CD Review: Take Care

 
 

Album: Take Care

Artist: Drake

Rating: C-

There’s an inherent contradiction at the heart of Drake’s music. Here’s a man who wants to rub your face in his success, yet expects you to sympathise with him as he ponders about how empty it all is. You should hate this guy, but Drake proved he could make his arrogance compelling on his 2010 debut, Thank Me Later. However, lightning does not strike twice on the follow-up Take Care.

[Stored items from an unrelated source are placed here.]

theorem pvSpliceGo_spec (a b : Nat) (ps : List (List Char × Nat × Nat)) :
    ∀ pos : Nat, pvWf ps →
      pvFlatten (pvSpliceGo a b ps pos).1 = (pvFlatten ps).take (a - pos) ∧
      pvFlatten (pvSpliceGo a b ps pos).2 = (pvFlatten ps).drop (b - pos) := by
  induction ps with
  | nil => intro pos _; simp [pvSpliceGo, pvFlatten]
  | cons p ps ih =>
    intro pos hwf
    obtain ⟨h1, h2⟩ := hwf p (by simp)
    have hwf' : pvWf ps := fun q hq => hwf q (by simp [hq])
    obtain ⟨ihl, ihr⟩ := ih (pos + (p.2.2 - p.2.1)) hwf'
    have hseg := pvSeg_length p h2
    have hariA : a - (pos + (p.2.2 - p.2.1)) = (a - pos) - (p.2.2 - p.2.1) := by omega
    have hariB : b - (pos + (p.2.2 - p.2.1)) = (b - pos) - (p.2.2 - p.2.1) := by omega
    constructor
    · simp only [pvSpliceGo, pvFlatten, List.flatMap_cons, List.flatMap_append]
      rw [List.take_append]
      simp only [pvFlatten] at ihl
      rw [hseg, ihl, hariA]
      congr 1
      by_cases hc : 0 < min (a - pos) (p.2.2 - p.2.1)
      · rw [if_pos hc]
        simp only [List.flatMap_cons, List.flatMap_nil, List.append_nil]
        rw [List.take_take]
        congr 1
        omega
      · rw [if_neg hc]
        simp only [List.flatMap_nil]
        have hlen0 : (((p.1.drop p.2.1).take (p.2.2 - p.2.1)).take (a - pos)).length = 0 := by
          rw [List.length_take, hseg]
          omega
        exact (List.eq_nil_of_length_eq_zero hlen0).symm
    · simp only [pvSpliceGo, pvFlatten, List.flatMap_cons, List.flatMap_append]
      rw [List.drop_append]
      simp only [pvFlatten] at ihr
      rw [hseg, ihr, hariB]
      congr 1
      by_cases hc : min (b - pos) (p.2.2 - p.2.1) < p.2.2 - p.2.1
      · have hmin : min (b - pos) (p.2.2 - p.2.1) = b - pos := by omega
        rw [if_pos hc, hmin]
        simp only [List.flatMap_cons, List.flatMap_nil, List.append_nil]
        rw [List.drop_take, List.drop_drop]
        congr 1
        omega
      · rw [if_neg hc]
        simp only [List.flatMap_nil]
        have hlen0 : (((p.1.drop p.2.1).take (p.2.2 - p.2.1)).drop (b - pos)).length = 0 := by
          rw [List.length_drop, hseg]
          omega
        exact (List.eq_nil_of_length_eq_zero hlen0).symm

If the sleeve is anything to go by, and it is, Drake’s ego is clearly on a rampage. Tracks such as ‘Shot for Me’ and ‘We’ll Be Fine’ are encumbered with a sense of entitlement that paint Drake as obnoxious and, worst of all, complacent. Even songs that once seemed to have a healthy confidence to them, such as summer single ‘Headlines’, are dragged down in context of the rest of the album.

Lil Wayne stops by to plot another milestone in his long descent and Nicki Minaj and Rick Ross both provide solid verses – the latter creating an entertaining image of himself and some Jewish gentlemen living it up in his local sauna on ‘Lord Knows’, a Blueprint-aping highlight. The Jamie xx/Gil Scott Heron sampling title track is monotonous and isn’t helped by the Caribbean grit of Rihanna, proving indicative of the album’s mixed bag of guest appearances

Andre 3000 delivers a disarmingly sweet and funny ode to strippers on ‘The Real Her’, while four collaborations with The Weeknd’s Abel Tesfaye prove to be among the strongest the album has to offer. That said, the centrepiece of the album is all about Drake, of course. ‘Marvin’s Room’ sees him on his very worst behaviour, but there’s an element of self-awareness that the rest of Take Care is sorely lacking. The song finds our man bored, drunk and feeling sorry for himself in the club, so he decides to call up an ex and coerce her into a night she’ll regret. It’s an ugly move he pulls solely to make himself feel better, but it’s a fascinating portrayal of a selfish playboy, probably the track of the year so far and a frustrating reminder of what might have been.

In a Nutshell: October’s Very Own puts his own delicate balance out of whack.